— What is required —
Which of the lines below mention the word "unfold"? Pull each one out.

— Information given —
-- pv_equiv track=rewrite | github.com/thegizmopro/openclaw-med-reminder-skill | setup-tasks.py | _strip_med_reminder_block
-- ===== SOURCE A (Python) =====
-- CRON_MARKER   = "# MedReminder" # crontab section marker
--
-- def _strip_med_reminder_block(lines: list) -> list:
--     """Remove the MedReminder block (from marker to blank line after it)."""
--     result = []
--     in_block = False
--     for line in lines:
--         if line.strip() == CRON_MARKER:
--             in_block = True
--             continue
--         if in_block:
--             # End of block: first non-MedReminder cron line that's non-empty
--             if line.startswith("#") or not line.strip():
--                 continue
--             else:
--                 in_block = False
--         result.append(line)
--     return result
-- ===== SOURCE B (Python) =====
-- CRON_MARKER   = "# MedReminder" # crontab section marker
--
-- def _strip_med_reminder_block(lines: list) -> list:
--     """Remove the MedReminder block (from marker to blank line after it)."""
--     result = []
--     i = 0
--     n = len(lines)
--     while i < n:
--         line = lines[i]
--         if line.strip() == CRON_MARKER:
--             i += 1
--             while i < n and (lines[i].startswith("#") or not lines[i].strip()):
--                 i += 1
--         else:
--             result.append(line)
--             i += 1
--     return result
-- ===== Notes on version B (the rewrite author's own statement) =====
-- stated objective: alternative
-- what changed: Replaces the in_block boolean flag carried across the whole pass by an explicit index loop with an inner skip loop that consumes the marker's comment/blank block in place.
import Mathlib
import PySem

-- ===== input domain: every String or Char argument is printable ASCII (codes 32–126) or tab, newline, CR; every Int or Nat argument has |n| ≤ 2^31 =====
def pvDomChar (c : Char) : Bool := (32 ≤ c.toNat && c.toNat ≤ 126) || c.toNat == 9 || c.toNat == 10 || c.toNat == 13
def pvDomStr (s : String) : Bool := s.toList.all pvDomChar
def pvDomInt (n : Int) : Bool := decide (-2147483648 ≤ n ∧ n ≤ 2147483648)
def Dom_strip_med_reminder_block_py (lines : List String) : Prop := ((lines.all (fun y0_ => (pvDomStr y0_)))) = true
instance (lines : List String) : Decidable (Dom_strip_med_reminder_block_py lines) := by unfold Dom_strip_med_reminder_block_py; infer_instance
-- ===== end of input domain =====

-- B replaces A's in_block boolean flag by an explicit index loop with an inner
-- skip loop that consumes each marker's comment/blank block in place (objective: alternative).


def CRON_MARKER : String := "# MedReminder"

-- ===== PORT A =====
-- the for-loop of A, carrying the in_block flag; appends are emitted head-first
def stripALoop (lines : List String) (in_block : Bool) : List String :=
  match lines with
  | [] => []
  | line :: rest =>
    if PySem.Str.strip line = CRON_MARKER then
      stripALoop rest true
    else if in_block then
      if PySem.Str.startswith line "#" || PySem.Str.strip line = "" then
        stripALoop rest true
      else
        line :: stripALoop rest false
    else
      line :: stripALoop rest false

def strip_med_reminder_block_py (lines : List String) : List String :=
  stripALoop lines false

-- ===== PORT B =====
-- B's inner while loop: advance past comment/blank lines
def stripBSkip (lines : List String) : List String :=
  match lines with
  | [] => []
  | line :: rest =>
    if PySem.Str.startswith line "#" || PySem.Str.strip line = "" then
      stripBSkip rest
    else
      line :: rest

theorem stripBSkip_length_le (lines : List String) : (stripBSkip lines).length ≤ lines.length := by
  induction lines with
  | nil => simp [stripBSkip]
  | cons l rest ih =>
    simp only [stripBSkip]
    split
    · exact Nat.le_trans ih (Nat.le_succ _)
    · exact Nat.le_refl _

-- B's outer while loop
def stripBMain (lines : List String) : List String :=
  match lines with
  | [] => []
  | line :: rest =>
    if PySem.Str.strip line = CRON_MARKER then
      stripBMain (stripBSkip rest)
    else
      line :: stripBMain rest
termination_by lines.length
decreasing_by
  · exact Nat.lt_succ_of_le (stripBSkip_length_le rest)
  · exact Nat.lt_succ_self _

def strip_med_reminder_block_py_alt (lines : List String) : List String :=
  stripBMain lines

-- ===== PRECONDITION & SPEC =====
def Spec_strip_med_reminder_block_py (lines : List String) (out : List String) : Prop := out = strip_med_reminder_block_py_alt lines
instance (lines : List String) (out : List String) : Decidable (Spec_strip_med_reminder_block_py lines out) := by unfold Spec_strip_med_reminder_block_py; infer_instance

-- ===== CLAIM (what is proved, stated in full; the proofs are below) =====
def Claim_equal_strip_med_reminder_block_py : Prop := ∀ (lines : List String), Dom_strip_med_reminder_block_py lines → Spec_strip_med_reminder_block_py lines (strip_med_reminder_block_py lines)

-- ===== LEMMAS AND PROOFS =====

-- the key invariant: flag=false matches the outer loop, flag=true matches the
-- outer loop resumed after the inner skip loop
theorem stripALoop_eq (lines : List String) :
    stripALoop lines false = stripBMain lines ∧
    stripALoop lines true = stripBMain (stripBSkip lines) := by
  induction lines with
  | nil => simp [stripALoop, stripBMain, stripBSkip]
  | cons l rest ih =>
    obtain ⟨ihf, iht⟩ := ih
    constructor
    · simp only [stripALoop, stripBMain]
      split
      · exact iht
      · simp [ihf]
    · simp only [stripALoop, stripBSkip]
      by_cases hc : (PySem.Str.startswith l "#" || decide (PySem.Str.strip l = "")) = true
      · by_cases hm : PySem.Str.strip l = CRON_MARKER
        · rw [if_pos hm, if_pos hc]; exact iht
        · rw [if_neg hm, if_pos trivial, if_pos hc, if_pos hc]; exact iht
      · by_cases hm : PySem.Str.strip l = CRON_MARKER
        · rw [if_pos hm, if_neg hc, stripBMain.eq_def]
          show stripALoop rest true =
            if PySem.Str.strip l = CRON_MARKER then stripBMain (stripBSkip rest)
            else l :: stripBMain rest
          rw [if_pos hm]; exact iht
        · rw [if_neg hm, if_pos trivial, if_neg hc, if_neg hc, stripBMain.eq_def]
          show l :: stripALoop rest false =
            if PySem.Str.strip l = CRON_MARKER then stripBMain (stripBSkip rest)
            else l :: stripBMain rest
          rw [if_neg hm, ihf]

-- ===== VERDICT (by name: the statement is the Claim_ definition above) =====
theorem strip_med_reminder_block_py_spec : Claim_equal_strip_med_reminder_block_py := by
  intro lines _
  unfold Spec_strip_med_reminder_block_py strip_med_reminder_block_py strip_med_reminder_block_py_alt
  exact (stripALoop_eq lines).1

— Output of the task —
instance (lines : List String) : Decidable (Dom_strip_med_reminder_block_py lines) := by unfold Dom_strip_med_reminder_block_py; infer_instance
instance (lines : List String) (out : List String) : Decidable (Spec_strip_med_reminder_block_py lines out) := by unfold Spec_strip_med_reminder_block_py; infer_instance
  unfold Spec_strip_med_reminder_block_py strip_med_reminder_block_py strip_med_reminder_block_py_alt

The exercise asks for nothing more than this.